And Forgive Us Our Trespasses

by Mark Shea - October 6, 2009

Reprinted with permission.

When asked why he had become a Catholic, G. K. Chesterton famously replied, "To get rid of my sins." The forgiveness of sins is the awesome gift that Christ offers us, a gift so beautiful that words can scarcely express the glory of it. One of the most lovely things you can possibly experience is going to the Easter Vigil and watching the sheer joy of the newly baptized when, among the many other miracles that occur on that wonderful night, they emerge from the waters as new creations whose sins God will remember no more. It is a miracle so profound that fairy tales strain to capture the heart-breaking beauty of it with tales of lost youth regained, of chances to start over again completely, of myths of the fountain of youth. Likewise, tragic stories communicate to us the dark side of the refusal of the gift with bitterly sad stories of people who, in their headstrong folly, get what they want only to lose the love of their life forever.

That this is God Himself giving us the petition "Forgive us our trespasses as we forgive those who trespass against us" ought to startle us. For it places us in the odd position of the student studying for the finals who is handed a folder with all the answers – not by some cheating student, but by the teacher himself. It's like going to court on a murder charge, having the defense counsel coach us on how to get a favorable verdict from the Judge – and then having the defense counsel don robes and ascend the bench. It throws the whole picture of God as Judge into a very odd light. Forgiveness is ours for the asking, saith the Lord. Just ask for it!

However, "asking for forgiveness" means we must really mean it. And the test of whether we mean it is bound up, as the Catechism says, with that pesky little word "as":

Now – and this is daunting – this outpouring of mercy cannot penetrate our hearts as long as we have not forgiven those who have trespassed against us. Love, like the Body of Christ, is indivisible; we cannot love the God we cannot see if we do not love the brother or sister we do see. In refusing to forgive our brothers and sisters, our hearts are closed and their hardness makes them impervious to the Father's merciful love; but in confessing our sins, our hearts are opened to his grace (2840).

In short, once again, the Lord's Prayer is absolutely predicated on the fact that Christ's revelation is corporate and communal, not individualistic. Just as we pray the Our Father, not the My Father; and pray, "give us this day our daily bread," not, "Gimme this day my daily bread"; so we also pray, "Forgive us our trespasses as we forgive those who trespass against us," not, "Forgive me my trespasses as I forgive those who sin against me."
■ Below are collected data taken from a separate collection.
-- pv_equiv track=rewrite | github.com/cnYvesLi/International-Number-Chess | test.py | get_line_coordinates
-- ===== SOURCE A (Python) =====
-- def get_line_coordinates(col, row, point_map):
--     """
--     获取指定点所在的横行、左斜行、右斜行的所有有效点坐标
--
--     斜行判定规则：
--     - 右斜行：(a, b), (a-1, b-1), (a+1, b+1) 在同一行 (col - row = 常数)
--     - 左斜行：(a, b), (a+1, b-1), (a-1, b+1) 在同一行 (col + row = 常数)
--
--     参数:
--         col: 列坐标 (0-14)
--         row: 行坐标
--         point_map: 包含所有有效点坐标的字典或可迭代对象
--
--     返回:
--         tuple: (left_diagonal, right_diagonal, horizontal_line)
--         - left_diagonal: 左斜行坐标列表 [(col, row), ...]
--         - right_diagonal: 右斜行坐标列表 [(col, row), ...]
--         - horizontal_line: 横行坐标列表 [(col, row), ...]
--     """
--
--     # 获取横行坐标（相同列的所有点）
--     horizontal_line = []
--     for pos in point_map:
--         if pos[0] == col:  # 相同列
--             horizontal_line.append(pos)
--
--     # 获取右斜行坐标（col - row = 常数）
--     # 右斜行：(a, b), (a-1, b-1), (a+1, b+1) 都满足 col - row = 常数
--     right_diagonal = []
--     target_right_diff = col - row
--     for pos in point_map:
--         if pos[0] - pos[1] == target_right_diff:
--             right_diagonal.append(pos)
--
--     # 获取左斜行坐标（col + row = 常数）
--     # 左斜行：(a, b), (a+1, b-1), (a-1, b+1) 都满足 col + row = 常数
--     left_diagonal = []
--     target_left_sum = col + row
--     for pos in point_map:
--         if pos[0] + pos[1] == target_left_sum:
--             left_diagonal.append(pos)
--
--     # 按坐标排序
--     horizontal_line.sort(key=lambda x: x[1])  # 按行排序
--     right_diagonal.sort(key=lambda x: (x[0], x[1]))  # 按列再按行排序
--     left_diagonal.sort(key=lambda x: (x[0], x[1]))   # 按列再按行排序
--
--     return left_diagonal, right_diagonal, horizontal_line
-- ===== SOURCE B (Python) =====
-- def get_line_coordinates(col, row, point_map):
--     # One pass builds three hash indices grouping every point by its column,
--     # its diagonal (x-y) and its anti-diagonal (x+y); the three lines are then
--     # just three dictionary lookups, each sorted as in the original.
--     by_col = {}
--     by_diff = {}
--     by_sum = {}
--     for p in point_map:
--         by_col.setdefault(p[0], []).append(p)
--         by_diff.setdefault(p[0] - p[1], []).append(p)
--         by_sum.setdefault(p[0] + p[1], []).append(p)
--     horizontal_line = sorted(by_col.get(col, []), key=lambda x: x[1])
--     right_diagonal = sorted(by_diff.get(col - row, []), key=lambda x: (x[0], x[1]))
--     left_diagonal = sorted(by_sum.get(col + row, []), key=lambda x: (x[0], x[1]))
--     return left_diagonal, right_diagonal, horizontal_line
-- ===== Notes on version B (the rewrite author's own statement) =====
-- stated objective: alternative
-- what changed: Instead of A's three separate filter scans over point_map, B makes a single pass that groups every point into three hash indices keyed by column, x-y and x+y, then obtains each line by one dictionary lookup and applies the same sorts.
import Mathlib
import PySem

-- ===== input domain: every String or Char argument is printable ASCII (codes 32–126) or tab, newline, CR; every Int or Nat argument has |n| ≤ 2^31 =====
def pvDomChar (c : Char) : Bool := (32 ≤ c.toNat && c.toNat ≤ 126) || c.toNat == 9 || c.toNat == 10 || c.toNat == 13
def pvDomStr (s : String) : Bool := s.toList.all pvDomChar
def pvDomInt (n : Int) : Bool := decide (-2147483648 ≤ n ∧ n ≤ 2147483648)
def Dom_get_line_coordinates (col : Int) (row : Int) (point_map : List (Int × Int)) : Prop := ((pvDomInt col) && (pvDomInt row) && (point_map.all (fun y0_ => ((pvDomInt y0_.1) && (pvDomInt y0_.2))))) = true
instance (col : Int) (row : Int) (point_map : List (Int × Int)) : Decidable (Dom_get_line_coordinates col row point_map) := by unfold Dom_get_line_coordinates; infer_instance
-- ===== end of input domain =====

-- B replaces A's three filter scans by one pass that groups every point into three
-- dictionaries keyed by column, x-y and x+y, then sorts the three looked-up groups.
-- ===== PORT A =====
def get_line_coordinates (col : Int) (row : Int) (point_map : List (Int × Int)) : (List (Int × Int)) × (List (Int × Int)) × (List (Int × Int)) :=
  let horizontal_line := point_map.foldl (fun acc pos => if pos.1 == col then acc ++ [pos] else acc) []
  let target_right_diff := col - row
  let right_diagonal := point_map.foldl (fun acc pos => if pos.1 - pos.2 == target_right_diff then acc ++ [pos] else acc) []
  let target_left_sum := col + row
  let left_diagonal := point_map.foldl (fun acc pos => if pos.1 + pos.2 == target_left_sum then acc ++ [pos] else acc) []
  let horizontal_line := PySem.List.sorted horizontal_line (fun x => x.2) false
  let right_diagonal := PySem.List.sorted2 right_diagonal (fun x => x.1) (fun x => x.2) false
  let left_diagonal := PySem.List.sorted2 left_diagonal (fun x => x.1) (fun x => x.2) false
  (left_diagonal, right_diagonal, horizontal_line)

-- ===== PORT B =====
def get_line_coordinates_alt (col : Int) (row : Int) (point_map : List (Int × Int)) : (List (Int × Int)) × (List (Int × Int)) × (List (Int × Int)) :=
  let dicts : PySem.Dict Int (List (Int × Int)) × PySem.Dict Int (List (Int × Int)) × PySem.Dict Int (List (Int × Int)) :=
    point_map.foldl (fun d p =>
      (d.1.modify p.1 [] (· ++ [p]),
       d.2.1.modify (p.1 - p.2) [] (· ++ [p]),
       d.2.2.modify (p.1 + p.2) [] (· ++ [p])))
      (PySem.Dict.empty, PySem.Dict.empty, PySem.Dict.empty)
  let horizontal_line := PySem.List.sorted (dicts.1.getD col []) (fun x => x.2) false
  let right_diagonal := PySem.List.sorted2 (dicts.2.1.getD (col - row) []) (fun x => x.1) (fun x => x.2) false
  let left_diagonal := PySem.List.sorted2 (dicts.2.2.getD (col + row) []) (fun x => x.1) (fun x => x.2) false
  (left_diagonal, right_diagonal, horizontal_line)

-- ===== PRECONDITION & SPEC =====
def Spec_get_line_coordinates (col : Int) (row : Int) (point_map : List (Int × Int)) (out : (List (Int × Int)) × (List (Int × Int)) × (List (Int × Int))) : Prop := out = get_line_coordinates_alt col row point_map
instance (col : Int) (row : Int) (point_map : List (Int × Int)) (out : (List (Int × Int)) × (List (Int × Int)) × (List (Int × Int))) : Decidable (Spec_get_line_coordinates col row point_map out) := by unfold Spec_get_line_coordinates; infer_instance

-- ===== CLAIM =====
def Claim_equal_get_line_coordinates : Prop := ∀ (col : Int) (row : Int) (point_map : List (Int × Int)), Dom_get_line_coordinates col row point_map → Spec_get_line_coordinates col row point_map (get_line_coordinates col row point_map)

-- ===== LEMMAS AND PROOFS =====
-- The triple-dictionary fold is the product of the three single-dictionary folds.
theorem triple_foldl (l : List (Int × Int))
    (d1 d2 d3 : PySem.Dict Int (List (Int × Int))) :
    l.foldl (fun d p =>
      (d.1.modify p.1 [] (· ++ [p]),
       d.2.1.modify (p.1 - p.2) [] (· ++ [p]),
       d.2.2.modify (p.1 + p.2) [] (· ++ [p]))) (d1, d2, d3)
    = (l.foldl (fun d p => d.modify p.1 [] (· ++ [p])) d1,
       l.foldl (fun d p => d.modify (p.1 - p.2) [] (· ++ [p])) d2,
       l.foldl (fun d p => d.modify (p.1 + p.2) [] (· ++ [p])) d3) := by
  induction l generalizing d1 d2 d3 with
  | nil => rfl
  | cons x xs ih => simp [List.foldl_cons, ih]

-- Looking up key c in a dictionary built by grouping each point under key k(p)
-- yields exactly the points whose key equals c, in list order.
theorem getD_group (k : Int × Int → Int) (l : List (Int × Int))
    (d : PySem.Dict Int (List (Int × Int))) (c : Int) :
    (l.foldl (fun d p => d.modify (k p) [] (· ++ [p])) d).getD c []
      = d.getD c [] ++ l.filter (fun p => k p == c) := by
  have h := PySem.Dict.getD_foldl_modify_append (l := l.map (fun p => (k p, p))) (d := d) (c := c)
  rw [List.foldl_map] at h
  rw [h, List.filter_map]
  simp [Function.comp_def]

-- ===== VERDICT =====
theorem get_line_coordinates_spec : Claim_equal_get_line_coordinates := by
  intro col row point_map _
  unfold Spec_get_line_coordinates get_line_coordinates get_line_coordinates_alt
  simp only [triple_foldl,
    getD_group (fun p => p.1), getD_group (fun p => p.1 - p.2), getD_group (fun p => p.1 + p.2),
    PySem.Dict.getD_empty, List.nil_append,
    PySem.List.foldl_append_if_eq_filter]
The implications of this are enormous, and it accounts for why it has long been my conviction that the single most scandalous doctrine in Christian teaching has nothing to do with the pelvic issues that so obsess our progressive dissenters, but is instead to be found right here – with the demand to forgive absolutely everybody for absolutely every sin they have committed against us.

Jesus seems to have anticipated something of the same thing, given that, of all the commentary He might have offered on the Our Father, the sole clause He focuses on is this one, precisely in order to hammer home how crucial is the command to forgive others if we expect to have any hope of forgiveness for ourselves. In Matthew, He tells us:

For if you forgive men their trespasses, your heavenly Father also will forgive you; but if you do not forgive men their trespasses, neither will your Father forgive your trespasses (Mt 6:14-15).

In Mark 11:25, He offers us even less wiggle room:

And whenever you stand praying, forgive, if you have anything against any one; so that your Father also who is in heaven may forgive you your trespasses.

In short, Christ's test of whether we are really serious when we ask forgiveness for ourselves is whether we are really willing to extend it to others – regardless of whether they want it. This is a colossally hard saying, so over the centuries Christians have developed an impressive repertoire of strategies for avoiding, minimizing, evading, and explaining it away. Among them are the following:

1. Call "excusing" the same thing as "forgiving," and pat yourself on the back for it as the summit of Christian virtue. Now, excusing wrongs done you is a fine thing and should be our first resort in treating others charitably. To paraphrase Mark Twain, never attribute to malice what can be sufficiently explained by stupidity (or some other less culpable cause like ignorance, clumsiness, or bad luck). When somebody steps on your toe accidentally, you are quite right to excuse them for it. They meant you no harm. But of course, as Jesus notes, even tax collectors and sinners can muster that much mercy. It's the emotional equivalent of loaning and receiving back a couple of bucks for a cup of coffee. No actual forgiveness is taking place, merely simple justice. Until the excuses for offenses are exhausted, we haven't even begun the work of forgiveness. Because forgiveness is for sins – low-down, dirty, mean, intentional, nasty sins – not for mistakes. If you "forgive" somebody who steps on your toe accidentally, but not the S.O.B. who stomps on it on purpose, you haven't forgiven at all.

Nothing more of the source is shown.